Mansur’s voice came through the gloom. “Can you see anything of a coffin?”
They were facing away from each other, far enough not to be touching, but the smell of the herbs that the Arab kept his robes in offset the reek in which the two of them stood, and she was glad he was there.
“I think I can,” she said. There was just enough light to see a slight difference in the blackness of earth in front of her. She put out her hand and felt a protrusion that was harder than the soil around it, though, as she pulled it out, only a small section came away from whatever it had been attached to. “Can you see any more? It would be as well to have more than one piece.”
Lord, this was a terrible place to be.
To comfort herself that there was still fresh air and life above them, she looked upward—and saw the light of day blotted out as earth came sweeping down the pit to bury them.
EIGHT
IT CAME AND IT CAME, a landslide of soil pouring down onto her head, into her eyes, rising to fill the space she stood in.
There was a constriction round her waist; Mansur was holding her up, shouting, “Where’s the rope? Find the rope.”

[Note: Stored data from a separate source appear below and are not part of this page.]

-- pv_equiv track=rewrite | github.com/CptCookie/AOC | Python/2017/Day1/solution.py | sliding_window_of_2
-- ===== SOURCE A (Python) =====
-- import collections
-- from itertools import islice
--
-- def sliding_window_of_2(iterable):
--     it = iter(iterable)
--     window = collections.deque(islice(it, 2), maxlen=2)
--     if len(window) == 2:
--         yield tuple(window)
--     for x in it:
--         window.append(x)
--         yield tuple(window)
-- ===== SOURCE B (Python) =====
-- from itertools import tee
--
-- def sliding_window_of_2(iterable):
--     a, b = tee(iterable)
--     next(b, None)
--     yield from zip(a, b)
-- ===== Notes on version B (the rewrite author's own statement) =====
-- stated objective: idiomatic
-- what changed: Replaces the mutable deque window (primed with islice and appended in a loop) with the standard itertools pairwise recipe: two tee'd iterators, the second advanced once, zipped together.
import Mathlib
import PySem

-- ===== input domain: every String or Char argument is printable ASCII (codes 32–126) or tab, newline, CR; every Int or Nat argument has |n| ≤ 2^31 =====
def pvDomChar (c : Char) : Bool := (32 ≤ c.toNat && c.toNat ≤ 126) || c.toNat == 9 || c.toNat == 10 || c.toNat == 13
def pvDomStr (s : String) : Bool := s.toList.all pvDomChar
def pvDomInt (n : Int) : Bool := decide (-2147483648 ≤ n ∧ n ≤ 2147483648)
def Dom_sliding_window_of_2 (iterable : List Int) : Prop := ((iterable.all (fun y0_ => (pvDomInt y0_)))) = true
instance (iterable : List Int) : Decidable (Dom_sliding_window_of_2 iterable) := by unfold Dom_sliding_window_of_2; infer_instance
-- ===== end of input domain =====

-- B replaces A's mutable deque window with the itertools pairwise recipe (tee + zip): idiomatic, same O(n) cost.


-- ===== PORT A =====
-- A: prime a two-element window from the first two items; if full, yield it; then for each
-- remaining x, slide the window (drop left, append x) and yield it. State = (window, yields).
def sliding_window_of_2 (iterable : List Int) : List (Int × Int) :=
  match iterable with
  | a :: b :: rest =>
      (rest.foldl
        (fun (st : (Int × Int) × List (Int × Int)) x =>
          let w := (st.1.2, x)
          (w, st.2 ++ [w]))
        ((a, b), [(a, b)])).2
  | _ => []

-- ===== PORT B =====
-- B: tee the iterator, advance the second copy once, zip the two: zip xs (xs.drop 1).
def sliding_window_of_2_alt (iterable : List Int) : List (Int × Int) :=
  iterable.zip (iterable.drop 1)

-- ===== PRECONDITION & SPEC =====
def Spec_sliding_window_of_2 (iterable : List Int) (out : List (Int × Int)) : Prop := out = sliding_window_of_2_alt iterable
instance (iterable : List Int) (out : List (Int × Int)) : Decidable (Spec_sliding_window_of_2 iterable out) := by unfold Spec_sliding_window_of_2; infer_instance

-- ===== CLAIM (what is proved, stated in full; the proofs are below) =====
def Claim_equal_sliding_window_of_2 : Prop := ∀ (iterable : List Int), Dom_sliding_window_of_2 iterable → Spec_sliding_window_of_2 iterable (sliding_window_of_2 iterable)

-- ===== LEMMAS AND PROOFS =====
-- Loop invariant: from window (p, q) with accumulated output acc, folding over rest
-- appends exactly the adjacent pairs of q :: rest.
theorem pv_fold_pairs (rest : List Int) : ∀ (p q : Int) (acc : List (Int × Int)),
    (rest.foldl
      (fun (st : (Int × Int) × List (Int × Int)) x =>
        let w := (st.1.2, x)
        (w, st.2 ++ [w]))
      ((p, q), acc)).2 = acc ++ (q :: rest).zip rest := by
  induction rest with
  | nil => intro p q acc; simp
  | cons x xs ih =>
      intro p q acc
      simp only [List.foldl_cons, List.zip_cons_cons]
      rw [ih]
      simp

-- ===== VERDICT (by name: the statement is the Claim_ definition above) =====
theorem sliding_window_of_2_spec : Claim_equal_sliding_window_of_2 := by
  intro iterable _
  unfold Spec_sliding_window_of_2 sliding_window_of_2 sliding_window_of_2_alt
  cases iterable with
  | nil => rfl
  | cons a t =>
    cases t with
    | nil => rfl
    | cons b rest =>
        show (rest.foldl
          (fun (st : (Int × Int) × List (Int × Int)) x =>
            let w := (st.1.2, x)
            (w, st.2 ++ [w]))
          ((a, b), [(a, b)])).2 = _
        rw [pv_fold_pairs rest a b [(a, b)]]
        simp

Desperately, she groped for it. “It’s not here.”
And then it was—all of it, loose, brushing her face as it slithered downward amid the falling earth. It had come away. It draped itself over her.
The avalanche stopped. Adelia blinked the muck out of her eyes. “Phew. Oh, dear God, that was close. The mound up on top tipped over.”
She looked down and saw that Mansur had been engulfed almost up to his shoulders; his elbows were at ear level as he continued to hold her above the debris. He was panting from the strain on his arms. “The steps, I can’t see.” Her body was obstructing his view.